Он вышел, осторожно и тихо прикрыв за собой двери, и Клэр подскочила, заметалась по каюте, лихорадочно отыскивая хоть какую-нибудь одежду, чтоб прикрыть свою наготу. Кто знает, куда и зачем пошел Дракон? Быть может, сейчас он вынесет ей приговор и вытащит из каюты, чтобы повесить на рее? В этом случае не хотелось бы, чтоб ее протащили голой мимо зевак, отпускающих сальные шуточки про ее задницу, в последние-то минуты ее жизни!
Неплохо вообще было бы найти хоть какую-нибудь сорочку — ее собственная пришла в полную негодность. Штаны были целы, но лишены пояса, а потому сваливались и болтались на Клэр мешком… Лихорадочно копаясь в каких-то сундуках, Клэр находила лишь легкие шелка, и эта бесполезная роскошь, веселые нарядные тряпки, приводили ее в бешенство. Неужто чертов мальчишка, этот гладкий пижон, не носит ничего, кроме этого?! Ни теплого камзола, ни крепких полотняных рубашек?

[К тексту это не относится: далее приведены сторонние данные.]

-- pv_equiv track=rewrite | github.com/eunseo-kim/Algorithm | programmers/위클리 챌린지/02_퍼즐 조각 채우기.py | get_target_blocks
-- ===== SOURCE A (Python) =====
-- from collections import deque
--
-- def get_target_blocks(array, target):
--     N = len(array)
--     visited = [[False for _ in range(N)] for _ in range(N)]
--     moves = [[1, 0], [0, 1], [-1, 0], [0, -1]]
--
--     def bfs(row, col):
--         queue = deque()
--         queue.append([row, col])
--
--         empty_block = []
--         while queue:
--             r, c = queue.popleft()
--             visited[r][c] = True
--             empty_block.append([r, c])
--
--             for m_r, m_c in moves:
--                 n_r, n_c = r + m_r, c + m_c
--                 if 0 <= n_r < N and 0 <= n_c < N and not visited[n_r][n_c] and array[n_r][n_c] == target:
--                     queue.append([n_r, n_c])
--
--         return empty_block
--
--     def change_to_standard_zero_block(empty_block):
--         min_row = min(empty_block, key=lambda x: x[0])[0]
--         min_col = min(empty_block, key=lambda x: x[1])[1]
--
--         max_row_size = max(empty_block, key=lambda x: x[0])[0] - min_row + 1
--         max_col_size = max(empty_block, key=lambda x: x[1])[1] - min_col + 1
--         standard_N = max(max_row_size, max_col_size)
--
--         new_square_board = [[0 for _ in range(standard_N)] for _ in range(standard_N)]
--
--         for r, c in empty_block:
--             r -= min_row
--             c -= min_col
--             new_square_board[r][c] = 1
--
--         return new_square_board
--
--     target_blocks = []
--     for row in range(N):
--         for col in range(N):
--             if not visited[row][col] and array[row][col] == target:
--                 empty_block = bfs(row, col)
--                 new_square_board = change_to_standard_zero_block(empty_block)
--                 target_blocks.append(new_square_board)
--
--     return target_blocks
-- ===== SOURCE B (Python) =====
-- def get_target_blocks(array, target):
--     n = len(array)
--     # single-pass connected-component labeling: up/left neighbor labels, merge-on-conflict
--     label = {}                      # cell -> component id
--     members = {}                    # component id -> list of its cells
--     nid = 0
--     for r in range(n):
--         for c in range(n):
--             if array[r][c] != target:
--                 continue
--             lu = label.get((r - 1, c))
--             ll = label.get((r, c - 1))
--             if lu is None and ll is None:
--                 lab = nid
--                 nid += 1
--                 members[lab] = []
--             elif lu is None:
--                 lab = ll
--             elif ll is None or lu == ll:
--                 lab = lu
--             else:
--                 for cell in members[ll]:
--                     label[cell] = lu
--                 members[lu].extend(members[ll])
--                 del members[ll]
--                 lab = lu
--             label[(r, c)] = lab
--             members[lab].append((r, c))
--     blocks = []
--     emitted = set()
--     for r in range(n):
--         for c in range(n):
--             if array[r][c] != target:
--                 continue
--             lab = label[(r, c)]
--             if lab in emitted:
--                 continue
--             emitted.add(lab)
--             cells = members[lab]
--             mr = min(p[0] for p in cells)
--             mc = min(p[1] for p in cells)
--             k = max(max(p[0] for p in cells) - mr, max(p[1] for p in cells) - mc) + 1
--             cellset = set(cells)
--             blocks.append([[1 if (mr + i, mc + j) in cellset else 0
--                             for j in range(k)] for i in range(k)])
--     return blocks
-- ===== Notes on version B (the rewrite author's own statement) =====
-- stated objective: alternative
-- what changed: Replaces A's per-component BFS flood fill (deque worklist seeded at each unvisited target cell, N x N visited matrix) by single-pass connected-component labeling: one raster scan assigns each target cell the label of its up/left neighbor (merging the two label classes when they conflict) while accumulating the cells of each label in a dict, and a second scan emits each label's normalized board at its first cell in scan order; no worklist, no visited matrix, no per-cell neighborhood search. Pre_ excludes arrays with a row shorter than len(array), on which A raises IndexError.
import Mathlib
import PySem

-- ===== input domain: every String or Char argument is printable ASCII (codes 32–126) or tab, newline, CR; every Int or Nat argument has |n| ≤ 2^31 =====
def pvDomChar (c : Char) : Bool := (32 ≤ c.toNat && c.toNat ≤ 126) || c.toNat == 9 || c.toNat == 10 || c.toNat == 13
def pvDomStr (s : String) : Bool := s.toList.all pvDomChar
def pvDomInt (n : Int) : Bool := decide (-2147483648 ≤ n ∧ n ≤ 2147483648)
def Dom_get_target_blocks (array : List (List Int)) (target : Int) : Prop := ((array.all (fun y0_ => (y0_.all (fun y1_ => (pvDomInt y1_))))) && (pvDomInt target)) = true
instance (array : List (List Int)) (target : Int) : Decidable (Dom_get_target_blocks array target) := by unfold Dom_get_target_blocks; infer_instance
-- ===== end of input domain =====

-- B replaces A's per-component BFS flood fill (deque worklist, N×N visited matrix) by
-- single-pass connected-component labeling: one raster scan gives each target cell the
-- label of its up/left neighbour (merging the two classes on a conflict) while a dict
-- accumulates the cells of each label, and a second scan emits each label's normalized
-- board at its first cell in scan order (objective: alternative algorithm, same cost).
-- Python A's N×N boolean `visited` matrix is modeled as a Bool-valued function on (row, col)
-- pairs (exact: it is only read and written at in-grid indices). 2-D list reads/writes use
-- PySem.List.pyGetD/pySetD, exact here because every used index is provably in range.

def pvAt (array : List (List Int)) (r c : Int) : Int :=
  PySem.List.pyGetD (PySem.List.pyGetD array r []) c 0

def pvInGrid (n : Int) (p : Int × Int) : Bool :=
  decide (0 ≤ p.1) && decide (p.1 < n) && decide (0 ≤ p.2) && decide (p.2 < n)

def pvGridCells (n : Int) : List (Int × Int) :=
  (PySem.List.pyRange 0 n 1).flatMap (fun r => (PySem.List.pyRange 0 n 1).map (fun c => (r, c)))

def pvMoves : List (Int × Int) := [(1,0),(0,1),(-1,0),(0,-1)]

theorem pv_countP_mono {α : Type} (l : List α) (f g : α → Bool)
    (h : ∀ x ∈ l, f x = true → g x = true) : l.countP f ≤ l.countP g := by
  induction l with
  | nil => simp
  | cons x t ih =>
    have ht := ih (fun y hy => h y (List.mem_cons_of_mem _ hy))
    by_cases hf : f x = true
    · have hg := h x (List.mem_cons_self) hf
      simp [hf, hg]; omega
    · simp only [List.countP_cons]
      rcases Bool.eq_false_or_eq_true (g x) with hg | hg <;>
        simp [hg, Bool.eq_false_iff.mpr hf] <;> omega

theorem pv_countP_lt {α : Type} [DecidableEq α] (l : List α) (f g : α → Bool) (a : α)
    (ha : a ∈ l) (h : ∀ x ∈ l, f x = true → g x = true)
    (hga : g a = true) (hfa : f a = false) : l.countP f < l.countP g := by
  induction l with
  | nil => cases ha
  | cons x t ih =>
    have hmono := pv_countP_mono t f g (fun y hy => h y (List.mem_cons_of_mem _ hy))
    by_cases hxa : x = a
    · subst hxa
      simp [List.countP_cons, hfa, hga]; omega
    · have ha' : a ∈ t := by
        rcases List.mem_cons.mp ha with h1 | h1
        · exact absurd h1.symm hxa
        · exact h1
      have ht := ih ha' (fun y hy => h y (List.mem_cons_of_mem _ hy))
      by_cases hf : f x = true
      · have hg := h x List.mem_cons_self hf
        simp [List.countP_cons, hf, hg]; omega
      · simp only [List.countP_cons]
        rcases Bool.eq_false_or_eq_true (g x) with hg | hg <;>
          simp [hg, Bool.eq_false_iff.mpr hf] <;> omega

theorem pv_mem_gridCells (n : Int) (p : Int × Int) :
    p ∈ pvGridCells n ↔ pvInGrid n p = true := by
  simp only [pvGridCells, List.mem_flatMap, List.mem_map, PySem.List.mem_pyRange_one,
    pvInGrid, Bool.and_eq_true, decide_eq_true_eq]
  constructor
  · rintro ⟨r, hr, c, hc, rfl⟩
    exact ⟨⟨⟨hr.1, hr.2⟩, hc.1⟩, hc.2⟩
  · rintro ⟨⟨⟨h1, h2⟩, h3⟩, h4⟩
    exact ⟨p.1, ⟨h1, h2⟩, p.2, ⟨h3, h4⟩, Prod.mk.eta⟩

А потом Клэр вспомнила, какая горячая у него кожа, и покраснела, припоминая прикосновение его ладоней на внутренних сторонах своих бедер. Его касания были обжигающими; зачем ему теплое белье?.. Живот ее дрогнул, она словно ощутила движения его члена в своем теле и даже заскулила, присев — настолько эти ощущения были яркими и сильными.
— Наваждение какое-то, — простонала она, снова и снова переживая сладкие спазмы от одного только воспоминания о том, как ласкает Дракон.
Кое-как отыскав более-менее понятную вещь — длинный черный шелковый халат с ярким алым рисунком, — она натянула его и крепко завязала пояс. Может, Дракон и был худощавым, но Клэр утонула в его вещи, которая оказалась ей слишком велика. Халат все еще хранил запах его тела и сладких благовоний. Они теплым облаком окутали Клер, и девушка вновь задохнулась от нахлынувших на нее воспоминаний, тревожащих, сладких, на миг представив себя в его объятьях. Ей показалось, что это не шелк, а его ладони вкрадчиво скользнули по ее плечам, его черные волосы коснулись ее щеки…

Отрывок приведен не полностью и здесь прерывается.